Lionel Escombe
- Full name: Lionel Hunter Escombe
- Country (sports): United Kingdom
- Born: 20 June 1874 Colony of Natal
- Died: 15 October 1914 (aged 40) London, England
- Turned pro: 1890 (amateur tour)
- Retired: 1909

Singles

Grand Slam singles results
- Wimbledon: QF (1907, 1909)

Other tournaments
- Olympic Games: 1R (1908^{In})

= Lionel Escombe =

British tennis player

Lionel Hunter Escombe (20 June 1874 – 15 October 1914) was a British male tennis player. He competed for Great Britain in the tennis event at the 1908 Summer Olympics where he took part in the men's indoor singles and indoor doubles event. In the singles competition, he lost in the first round to Gunnar Setterwall in straight sets. In the doubles, he partnered with Major Ritchie and, after a bye in the quarter-finals, reached the semifinal in which they were defeated by compatriots Arthur Gore and Herbert Roper Barrett. They subsequently lost the match for third place and the bronze medal against Wollmar Boström and Gunnar Setterwall.

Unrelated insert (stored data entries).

theorem alt_ne_one_iff (l : List Char) :
    altLoop l (PySem.List.pyRange 1 (PySem.Int.floordiv (l.length : Int) 2 + 1) 1) ≠ 1 ↔
      NontrivTile l := by
  constructor
  · intro h
    obtain ⟨p, hp, hc⟩ := alt_exists_of_ne_one l _ h
    rw [floordiv_len_two] at hp
    have hm := PySem.List.mem_pyRange_one.mp hp
    obtain ⟨q, rfl⟩ : ∃ q : Nat, p = (q : Int) := ⟨p.toNat, by omega⟩
    have hq1 : 1 ≤ q := by exact_mod_cast hm.1
    have hq2 : q ≤ l.length / 2 := by
      have h2 := hm.2
      have : (q : Int) < ((l.length / 2 : Nat) : Int) + 1 := h2
      omega
    have h2q : 2 * q ≤ l.length := by omega
    have hql : q ≤ l.length := by omega
    obtain ⟨hdvd, hper⟩ := (alt_cond_iff l q hq1 hql).mp hc
    exact ⟨q, by omega, h2q, hdvd,
      tile_of_per (l.length / q) l q (by omega) (Nat.div_mul_cancel hdvd).symm hper⟩
  · rintro ⟨q, hq, h2q, hdvd, htile⟩
    have hql : q ≤ l.length := by omega
    have hper := per_of_tile l q hq hql (Nat.div_mul_cancel hdvd).symm htile
    refine alt_ne_one_of_cond l _ ?_
      ⟨(q : Int), ?_, (alt_cond_iff l q (by omega) hql).mpr ⟨hdvd, hper⟩⟩
    · intro p hp
      rw [floordiv_len_two] at hp
      have hm := PySem.List.mem_pyRange_one.mp hp
      exact ⟨hm.1, by omega⟩
    · rw [floordiv_len_two]
      refine PySem.List.mem_pyRange_one.mpr ⟨by exact_mod_cast hq, ?_⟩
      have : q ≤ l.length / 2 := by omega
      omega

theorem solutionLoop_all_one (l : List Char) : ∀ its : List Int,
    (∀ i ∈ its, checkPattern (PySem.List.slice l (some i) none ++ PySem.List.slice l none (some i)) = 1) →
    solutionLoop l its 1 = 1 := by
  intro its
  induction its with
  | nil => intro _; rfl
  | cons i its ih =>
    intro h
    rw [solutionLoop]
    simp only [h i (by simp), ne_eq, not_true_eq_false, if_false]
    exact ih (fun i' hi' => h i' (by simp [hi']))

theorem main_list (l : List Char) :
    solutionLoop l (PySem.List.pyRange 0 (l.length : Int) 1) 1
      = altLoop l (PySem.List.pyRange 1 (PySem.Int.floordiv (l.length : Int) 2 + 1) 1) := by
  by_cases h : altLoop l (PySem.List.pyRange 1 (PySem.Int.floordiv (l.length : Int) 2 + 1) 1) = 1
  · rw [h]
    apply solutionLoop_all_one
    intro i hi
    have hm := PySem.List.mem_pyRange_one.mp hi
    obtain ⟨j, rfl⟩ : ∃ j : Nat, i = (j : Int) := ⟨i.toNat, by omega⟩
    have hj : j ≤ l.length := by
      have := hm.2
      omega
    have hrot : PySem.List.slice l (some (j : Int)) none
        ++ PySem.List.slice l none (some (j : Int)) = l.rotate j := by
      rw [PySem.List.slice_from_natCast, PySem.List.slice_to_natCast,
        List.rotate_eq_drop_append_take hj]
    rw [hrot, checkPattern_eq_alt]
    by_contra hne
    exact ((alt_ne_one_iff l).mpr
      (rotate_nontriv hj ((alt_ne_one_iff (l.rotate j)).mp hne))) h
  · have hn : 0 < l.length := by
      by_contra h0
      have hl0 : l.length = 0 := by omega
      rw [hl0] at h
      exact h (by rw [floordiv_len_two]; rfl)
    rw [PySem.List.pyRange_one_cons (by exact_mod_cast hn), solutionLoop]
    have hrot0 : PySem.List.slice l (some (0 : Int)) none
        ++ PySem.List.slice l none (some (0 : Int)) = l := by
      rw [PySem.List.slice_zero_start, PySem.List.slice_none_none,
        PySem.List.slice_to l (le_refl 0)]
      simp
    rw [hrot0, checkPattern_eq_alt, if_pos h]

-- ===== VERDICT (by name: the statement is the Claim_ definition above) =====
theorem solution_spec : Claim_equal_solution := by
  intro sol _
  unfold Spec_solution solution solution_alt
  exact main_list sol.toList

Escombe's best performance at a Grand Slam tournament was reaching the quarter final in the singles event at the 1907 Wimbledon Championships, which he lost in five sets to Wilberforce Eaves. He equaled this performance at the 1907 Wimbledon Championships, this time losing to Herbert Roper-Barrett in straight sets.

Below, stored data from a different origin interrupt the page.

-- pv_equiv track=rewrite | github.com/Michael-huo/ExpHub | scripts/_prompt/profile.py | _has_obvious_conflict
-- ===== SOURCE A (Python) =====
-- def _has_obvious_conflict(counts, default, total):
--     # type: (Dict[str, int], str, int) -> bool
--     active = []
--     for key, value in counts.items():
--         if str(key) == str(default):
--             continue
--         if int(value) <= 0:
--             continue
--         active.append((str(key), int(value)))
--     if len(active) <= 1:
--         return False
--     active.sort(key=lambda item: (-int(item[1]), item[0]))
--     if int(active[1][1]) >= max(2, (int(total) + 2) // 3):
--         return True
--     return False
-- ===== SOURCE B (Python) =====
-- def _has_obvious_conflict(counts, default, total):
--     # type: (Dict[str, int], str, int) -> bool
--     vals = [int(v) for k, v in counts.items()
--             if str(k) != str(default) and int(v) > 0]
--     if len(vals) < 2:
--         return False
--     threshold = max(2, (int(total) + 2) // 3)
--     # second-largest active value >= threshold  <=>  at least two active values >= threshold
--     return sum(1 for v in vals if v >= threshold) >= 2
-- ===== Notes on version B (the rewrite author's own statement) =====
-- stated objective: simpler
-- what changed: Replaces the sort-then-index-the-second-element step by a single count: the second-largest value is >= the threshold iff at least two values are, so the sort and tuple tie-break disappear.
import Mathlib
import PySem

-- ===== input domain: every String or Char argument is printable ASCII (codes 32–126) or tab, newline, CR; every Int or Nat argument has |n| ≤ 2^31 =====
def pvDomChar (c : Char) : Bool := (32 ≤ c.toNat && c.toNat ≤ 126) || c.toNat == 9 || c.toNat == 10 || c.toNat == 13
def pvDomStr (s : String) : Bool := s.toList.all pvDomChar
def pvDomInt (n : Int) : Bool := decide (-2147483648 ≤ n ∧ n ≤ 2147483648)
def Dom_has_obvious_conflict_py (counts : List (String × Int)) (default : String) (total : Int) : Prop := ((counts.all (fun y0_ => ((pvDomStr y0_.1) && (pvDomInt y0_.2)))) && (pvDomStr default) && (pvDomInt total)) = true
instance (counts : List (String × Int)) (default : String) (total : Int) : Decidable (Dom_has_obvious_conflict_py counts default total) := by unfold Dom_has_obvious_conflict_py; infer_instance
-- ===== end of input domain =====

-- B replaces A's sort-then-take-second-element by a single count (second-largest >= threshold
-- iff at least two values >= threshold): simpler, no sort and no tuple tie-break.


-- ===== PORT A =====
def has_obvious_conflict_py (counts : List (String × Int)) (default : String) (total : Int) : Bool :=
  -- active = []; for key, value in counts.items(): … active.append((key, value))
  let active := counts.foldl (fun acc kv =>
    if kv.1 = default then acc
    else if kv.2 ≤ 0 then acc
    else acc ++ [(kv.1, kv.2)]) []
  if active.length ≤ 1 then false
  else
    -- active.sort(key=lambda item: (-item[1], item[0]))
    let s := PySem.List.sorted2 active (fun it => -it.2) (fun it => it.1)
    -- index 1 is in range here (length ≥ 2), so the Python IndexError path is unreachable
    if max 2 (PySem.Int.floordiv (total + 2) 3) ≤ (PySem.List.pyGetD s 1 ("", 0)).2 then true
    else false

-- ===== PORT B =====
def has_obvious_conflict_py_alt (counts : List (String × Int)) (default : String) (total : Int) : Bool :=
  let vals := (counts.filter (fun kv => kv.1 != default && decide (0 < kv.2))).map (fun kv => kv.2)
  if vals.length < 2 then false
  else
    let threshold := max 2 (PySem.Int.floordiv (total + 2) 3)
    decide (2 ≤ vals.countP (fun v => decide (threshold ≤ v)))

-- ===== PRECONDITION & SPEC =====
def Spec_has_obvious_conflict_py (counts : List (String × Int)) (default : String) (total : Int) (out : Bool) : Prop := out = has_obvious_conflict_py_alt counts default total
instance (counts : List (String × Int)) (default : String) (total : Int) (out : Bool) : Decidable (Spec_has_obvious_conflict_py counts default total out) := by unfold Spec_has_obvious_conflict_py; infer_instance

-- ===== CLAIM (what is proved, stated in full; the proofs are below) =====
def Claim_equal_has_obvious_conflict_py : Prop := ∀ (counts : List (String × Int)) (default : String) (total : Int), Dom_has_obvious_conflict_py counts default total → Spec_has_obvious_conflict_py counts default total (has_obvious_conflict_py counts default total)

-- ===== LEMMAS AND PROOFS =====

-- insertBy into a Pairwise-R list stays Pairwise R (R a total preorder compatible with `before`)
theorem insertBy_pairwise {α : Type} (R : α → α → Prop) (before : α → α → Bool)
    (h1 : ∀ a b, before a b = true → R a b) (h2 : ∀ a b, before a b = false → R b a)
    (htr : ∀ a b c, R a b → R b c → R a c) (x : α) :
    ∀ (acc : List α), acc.Pairwise R → (PySem.List.insertBy before x acc).Pairwise R := by
  intro acc
  induction acc with
  | nil => intro _; simp [PySem.List.insertBy]
  | cons y ys ih =>
    intro hp
    rw [List.pairwise_cons] at hp
    obtain ⟨hy, hys⟩ := hp
    by_cases hb : before x y = true
    · have hxy : R x y := h1 _ _ hb
      simp only [PySem.List.insertBy, hb, if_pos]
      refine List.Pairwise.cons ?_ (List.Pairwise.cons hy hys)
      intro z hz
      rcases List.mem_cons.mp hz with rfl | hz'
      · exact hxy
      · exact htr _ _ _ hxy (hy z hz')
    · have hb' : before x y = false := by simpa using hb
      simp only [PySem.List.insertBy, hb', if_neg, Bool.false_eq_true, not_false_iff]
      refine List.Pairwise.cons ?_ (ih hys)
      intro z hz
      rcases (PySem.List.mem_insertBy before x z ys).mp hz with rfl | hz'
      · exact h2 _ _ hb'
      · exact hy z hz'

theorem foldl_insertBy_pairwise {α : Type} (R : α → α → Prop) (before : α → α → Bool)
    (h1 : ∀ a b, before a b = true → R a b) (h2 : ∀ a b, before a b = false → R b a)
    (htr : ∀ a b c, R a b → R b c → R a c) :
    ∀ (xs acc : List α), acc.Pairwise R →
      (xs.foldl (fun acc x => PySem.List.insertBy before x acc) acc).Pairwise R := by
  intro xs
  induction xs with
  | nil => intro acc hp; simpa using hp
  | cons x xs ih =>
    intro acc hp
    exact ih _ (insertBy_pairwise R before h1 h2 htr x acc hp)

-- sorted2 by (-value, name) yields values in non-increasing order
theorem sorted2_vals_pairwise (xs : List (String × Int)) :
    (PySem.List.sorted2 xs (fun it => -it.2) (fun it => it.1)).Pairwise
      (fun a b => b.2 ≤ a.2) := by
  show (List.foldl _ [] xs).Pairwise _
  refine foldl_insertBy_pairwise _ _ ?_ ?_ ?_ xs [] (by simp)
  · intro a b h
    simp only [Bool.false_eq_true, if_false, Bool.or_eq_true, Bool.and_eq_true,
      decide_eq_true_eq, Bool.not_eq_true', decide_eq_false_iff_not] at h
    rcases h with h | ⟨h, _⟩ <;> omega
  · intro a b h
    simp only [Bool.false_eq_true, if_false, Bool.or_eq_false_iff] at h
    have h1 := h.1
    simp only [decide_eq_false_iff_not] at h1
    omega
  · intro a b c h1 h2; dsimp at *; omega

-- A's accumulator loop is a filter
theorem activeA_eq_filter (counts : List (String × Int)) (default : String) :
    counts.foldl (fun acc kv =>
      if kv.1 = default then acc
      else if kv.2 ≤ 0 then acc
      else acc ++ [(kv.1, kv.2)]) []
    = counts.filter (fun kv => kv.1 != default && decide (0 < kv.2)) := by
  suffices h : ∀ (l : List (String × Int)) (acc : List (String × Int)),
      l.foldl (fun acc kv =>
        if kv.1 = default then acc
        else if kv.2 ≤ 0 then acc
        else acc ++ [(kv.1, kv.2)]) acc
      = acc ++ l.filter (fun kv => kv.1 != default && decide (0 < kv.2)) by
    simpa using h counts []
  intro l
  induction l with
  | nil => intro acc; simp
  | cons kv t ih =>
    intro acc
    simp only [List.foldl_cons, List.filter_cons]
    by_cases hk : kv.1 = default
    · simp [hk, ih]
    · by_cases hv : kv.2 ≤ 0
      · have : ¬ (0 : Int) < kv.2 := by omega
        simp [hk, hv, this, ih]
      · have : (0 : Int) < kv.2 := by omega
        simp [hk, hv, this, ih]

-- second element of a value-nonincreasing list is ≥ t iff at least two elements are
theorem second_ge_iff (a0 a1 : String × Int) (rest : List (String × Int)) (t : Int)
    (hp : (a0 :: a1 :: rest).Pairwise (fun a b => b.2 ≤ a.2)) :
    (t ≤ a1.2) ↔ 2 ≤ (a0 :: a1 :: rest).countP (fun p => decide (t ≤ p.2)) := by
  rw [List.pairwise_cons] at hp
  obtain ⟨h0, hp1⟩ := hp
  rw [List.pairwise_cons] at hp1
  obtain ⟨h1, _⟩ := hp1
  constructor
  · intro h
    have h0' : t ≤ a0.2 := le_trans h (h0 a1 (by simp))
    simp [h, h0']
  · intro h
    by_contra hlt
    have hz : (a1 :: rest).countP (fun p => decide (t ≤ p.2)) = 0 := by
      rw [List.countP_eq_zero]
      intro z hz
      rcases List.mem_cons.mp hz with rfl | hz'
      · simpa using hlt
      · have := h1 z hz'
        simp only [decide_eq_true_eq]
        omega
    simp only [List.countP_cons, hz] at h
    split at h <;> omega

-- ===== VERDICT (by name: the statement is the Claim_ definition above) =====
theorem has_obvious_conflict_py_spec : Claim_equal_has_obvious_conflict_py := by
  intro counts default total _
  show has_obvious_conflict_py counts default total = has_obvious_conflict_py_alt counts default total
  unfold has_obvious_conflict_py has_obvious_conflict_py_alt
  rw [activeA_eq_filter]
  set active := counts.filter (fun kv => kv.1 != default && decide (0 < kv.2)) with hact
  simp only [List.length_map]
  by_cases hlen : active.length ≤ 1
  · have : active.length < 2 := by omega
    simp [hlen, this]
  · have hlen2 : 2 ≤ active.length := by omega
    have hnot : ¬ active.length < 2 := by omega
    simp only [hlen, if_false, hnot]
    have hperm : (PySem.List.sorted2 active (fun it => -it.2) (fun it => it.1)).Perm active :=
      PySem.List.sorted2_perm ..
    have hslen : 2 ≤ (PySem.List.sorted2 active (fun it => -it.2) (fun it => it.1)).length := by
      rw [hperm.length_eq]; exact hlen2
    obtain ⟨a0, a1, rest, hs⟩ : ∃ a0 a1 rest,
        PySem.List.sorted2 active (fun it => -it.2) (fun it => it.1) = a0 :: a1 :: rest := by
      rcases hq : PySem.List.sorted2 active (fun it => -it.2) (fun it => it.1) with _ | ⟨x, _ | ⟨y, t⟩⟩ <;>
        rw [hq] at hslen
      · simp at hslen
      · simp at hslen
      · exact ⟨x, y, t, rfl⟩
    rw [hs] at hperm ⊢
    have hget : PySem.List.pyGetD (a0 :: a1 :: rest) 1 ("", 0) = a1 := by
      rw [show (1 : Int) = ((1 : Nat) : Int) from rfl, PySem.List.pyGetD_natCast]
      rfl
    rw [hget]
    set t := max 2 (PySem.Int.floordiv (total + 2) 3) with ht
    have hpair := sorted2_vals_pairwise active
    rw [hs] at hpair
    have hiff := second_ge_iff a0 a1 rest t hpair
    have hcnt : (a0 :: a1 :: rest).countP (fun p => decide (t ≤ p.2))
        = (active.map (fun kv => kv.2)).countP (fun v => decide (t ≤ v)) := by
      rw [hperm.countP_eq, List.countP_map]
      rfl
    rw [hcnt] at hiff
    by_cases hc : t ≤ a1.2
    · rw [if_pos hc]
      exact (decide_eq_true (hiff.mp hc)).symm
    · rw [if_neg hc]
      exact (decide_eq_false (fun h => hc (hiff.mpr h))).symm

Escombe won the Championship of Lucerne in 1902 and the Spanish Championships in 1905.

In 1909, he was runner-up in the men's singles event at the South African Championships, losing in the final to compatriot and multiple Wimbledon champion Reginald Doherty in straight sets.

He died in London on 15 October 1914 as a result of an aneurysm.